(Collection entries)
-- pv_equiv track=rewrite | github.com/Ander456/py_program | day88.py | CountNextElement2
-- ===== SOURCE A (Python) =====
-- def CountNextElement2(nums):
--     ans = 0
--     for i in nums:
--         for j in nums:
--             if j == i + 1:
--                 ans += 1
--                 break
--     return ans
-- ===== SOURCE B (Python) =====
-- def CountNextElement2(nums):
--     cnt = {}
--     for v in nums:
--         cnt[v] = cnt.get(v, 0) + 1
--     ans = 0
--     for v, c in cnt.items():
--         if v + 1 in cnt:
--             ans += c
--     return ans
-- ===== Notes on version B (the rewrite author's own statement) =====
-- stated objective: faster
-- what changed: Replaces the nested quadratic scan with a single counting-dict pass: build value->multiplicity once, then sum the multiplicities of distinct values whose successor is a key.
import Mathlib
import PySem

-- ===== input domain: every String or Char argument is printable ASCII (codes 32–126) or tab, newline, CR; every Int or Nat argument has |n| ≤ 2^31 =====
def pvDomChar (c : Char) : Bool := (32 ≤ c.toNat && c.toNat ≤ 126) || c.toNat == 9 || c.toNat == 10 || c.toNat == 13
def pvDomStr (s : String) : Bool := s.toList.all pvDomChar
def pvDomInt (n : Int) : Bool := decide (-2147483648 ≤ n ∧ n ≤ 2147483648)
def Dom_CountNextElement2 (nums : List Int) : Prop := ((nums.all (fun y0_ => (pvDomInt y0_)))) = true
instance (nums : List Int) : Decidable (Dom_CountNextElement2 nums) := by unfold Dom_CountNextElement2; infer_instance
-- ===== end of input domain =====

-- B replaces A's nested quadratic scan by one counting-dict pass (build value->multiplicity,
-- then sum multiplicities of distinct values whose successor is a key); return value equivalence.

-- ===== PORT A =====
-- inner 'for j in nums: if j == i + 1: ans += 1; break'
def pvInnerA (i : Int) : List Int → Int → Int
  | [], ans => ans
  | j :: rest, ans => if j = i + 1 then ans + 1 else pvInnerA i rest ans

def CountNextElement2 (nums : List Int) : Int :=
  nums.foldl (fun ans i => pvInnerA i nums ans) 0

-- ===== PORT B =====
def CountNextElement2_alt (nums : List Int) : Int :=
  let cnt := nums.foldl (fun d v => d.insert v (d.getD v 0 + 1)) PySem.Dict.empty
  cnt.items.foldl (fun ans kv => if cnt.contains (kv.1 + 1) then ans + kv.2 else ans) 0

-- ===== PRECONDITION & SPEC =====
def Spec_CountNextElement2 (nums : List Int) (out : Int) : Prop := out = CountNextElement2_alt nums
instance (nums : List Int) (out : Int) : Decidable (Spec_CountNextElement2 nums out) := by unfold Spec_CountNextElement2; infer_instance

-- ===== CLAIM (what is proved, stated in full; the proofs are below) =====
def Claim_equal_CountNextElement2 : Prop := ∀ (nums : List Int), Dom_CountNextElement2 nums → Spec_CountNextElement2 nums (CountNextElement2 nums)

-- ===== LEMMAS AND PROOFS =====

theorem pvInnerA_eq (i : Int) (xs : List Int) (ans : Int) :
    pvInnerA i xs ans = ans + (if (i + 1) ∈ xs then 1 else 0) := by
  induction xs with
  | nil => simp [pvInnerA]
  | cons j rest ih =>
    by_cases h : j = i + 1
    · simp [pvInnerA, h]
    · have h' : ¬ (i + 1 = j) := fun hq => h hq.symm
      simp [pvInnerA, h, ih, h']

-- A's fold equals the indicator count
theorem foldl_indicator (p : Int → Bool) (xs : List Int) (a : Int) :
    xs.foldl (fun ans i => ans + (if p i then 1 else 0)) a = a + (xs.countP p : Int) := by
  induction xs generalizing a with
  | nil => simp
  | cons x xs ih =>
    simp only [List.foldl_cons, ih, List.countP_cons]
    by_cases h : p x <;> simp [h] <;> ring

theorem A_eq_countP (nums : List Int) :
    CountNextElement2 nums = ((nums.countP (fun i => decide ((i + 1) ∈ nums))) : Int) := by
  unfold CountNextElement2
  have hfun : (fun ans i => pvInnerA i nums ans)
      = (fun ans i => ans + (if (decide ((i + 1) ∈ nums)) then 1 else 0)) := by
    funext ans i
    rw [pvInnerA_eq]
    by_cases h : (i + 1) ∈ nums <;> simp [h]
  rw [hfun, foldl_indicator]
  simp

-- B's fold over pairs equals a map-sum
theorem foldl_pairs (q : Int × Int → Bool) (l : List (Int × Int)) (a : Int) :
    l.foldl (fun ans kv => if q kv then ans + kv.2 else ans) a
      = a + (l.map (fun kv => if q kv then kv.2 else 0)).sum := by
  induction l generalizing a with
  | nil => simp
  | cons kv l ih =>
    simp only [List.foldl_cons, List.map_cons, List.sum_cons, ih]
    by_cases h : q kv <;> simp [h] <;> ring

-- delta sum over a nodup list
theorem sum_delta (ks : List Int) (x : Int) (c : Int) (hnd : ks.Nodup) (hx : x ∈ ks) :
    (ks.map (fun k => if k = x then c else 0)).sum = c := by
  induction ks with
  | nil => simp at hx
  | cons k ks ih =>
    have hk := List.nodup_cons.mp hnd
    rcases List.mem_cons.mp hx with h | h
    · have hz : (ks.map (fun k' => if k' = x then c else 0)).sum = 0 := by
        rw [List.sum_eq_zero]
        intro y hy
        rcases List.mem_map.mp hy with ⟨k', hk', rfl⟩
        have : ¬ (k' = x) := fun he => hk.1 (h ▸ he ▸ hk')
        simp [this]
      subst h
      simp [hz]
    · have hkx : ¬ (k = x) := fun he => hk.1 (he ▸ h)
      simp [hkx, ih hk.2 h]

-- main counting identity: sum over distinct keys of (count · indicator) = countP
theorem sum_map_add' (l : List Int) (f g : Int → Int) :
    (l.map (fun k => f k + g k)).sum = (l.map f).sum + (l.map g).sum := by
  induction l with
  | nil => simp
  | cons k l ih => simp [ih]; ring

theorem sum_count_eq_countP (p : Int → Bool) (ks : List Int) (xs : List Int)
    (hnd : ks.Nodup) (hsub : ∀ y ∈ xs, y ∈ ks) :
    (ks.map (fun k => if p k then (xs.count k : Int) else 0)).sum = (xs.countP p : Int) := by
  induction xs with
  | nil =>
    rw [List.sum_eq_zero]
    · simp
    · intro y hy
      rcases List.mem_map.mp hy with ⟨k, _, rfl⟩
      by_cases h : p k <;> simp [h]
  | cons x xs ih =>
    have hmap : ks.map (fun k => if p k then ((x :: xs).count k : Int) else 0)
        = ks.map (fun k => (if p k then (xs.count k : Int) else 0)
            + (if k = x then (if p x then (1 : Int) else 0) else 0)) := by
      apply List.map_congr_left
      intro k _
      by_cases hkx : k = x
      · subst hkx
        by_cases h : p k <;> simp [h]
      · have hxk : ¬ (x = k) := fun he => hkx he.symm
        by_cases h : p k <;> simp [h, hxk, hkx]
    rw [hmap, sum_map_add', ih (fun y hy => hsub y (List.mem_cons_of_mem _ hy)),
        sum_delta ks x _ hnd (hsub x (List.mem_cons_self))]
    rw [List.countP_cons]
    by_cases h : p x <;> simp [h]

theorem B_eq_countP (nums : List Int) :
    CountNextElement2_alt nums = ((nums.countP (fun i => decide ((i + 1) ∈ nums))) : Int) := by
  simp only [CountNextElement2_alt, PySem.Dict.foldl_insert_getD_add_one_eq_counter]
  rw [PySem.Dict.items_counter]
  refine (foldl_pairs (fun kv : Int × Int => (PySem.Dict.counter nums).contains (kv.1 + 1)) _ 0).trans ?_
  rw [List.map_map]
  have hc : ∀ k : Int, (PySem.Dict.counter nums).contains (k + 1) = decide ((k + 1) ∈ nums) := by
    intro k
    simp [PySem.Dict.contains_counter]
  have hmap : (PySem.Set.ofList nums).map
        ((fun kv : Int × Int => if (fun kv' : Int × Int => (PySem.Dict.counter nums).contains (kv'.1 + 1)) kv then kv.2 else 0)
          ∘ (fun k => (k, (nums.count k : Int))))
      = (PySem.Set.ofList nums).map
          (fun k => if (fun i => decide ((i + 1) ∈ nums)) k then (nums.count k : Int) else 0) := by
    apply List.map_congr_left
    intro k _
    simp [hc k]
  rw [hmap]
  have hmain := sum_count_eq_countP (fun i => decide ((i + 1) ∈ nums)) (PySem.Set.ofList nums)
      nums (PySem.Set.nodup_ofList nums) (fun y hy => (PySem.Set.mem_ofList nums y).mpr hy)
  simpa using hmain

-- ===== VERDICT (by name: the statement is the Claim_ definition above) =====
theorem CountNextElement2_spec : Claim_equal_CountNextElement2 := by
  intro nums _
  unfold Spec_CountNextElement2
  rw [A_eq_countP, B_eq_countP]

[Assignment]
Gather up, from the records above, each line where the word "counting" appears.

[Solution for this exercise]
-- what changed: Replaces the nested quadratic scan with a single counting-dict pass: build value->multiplicity once, then sum the multiplicities of distinct values whose successor is a key.
-- B replaces A's nested quadratic scan by one counting-dict pass (build value->multiplicity,
-- main counting identity: sum over distinct keys of (count · indicator) = countP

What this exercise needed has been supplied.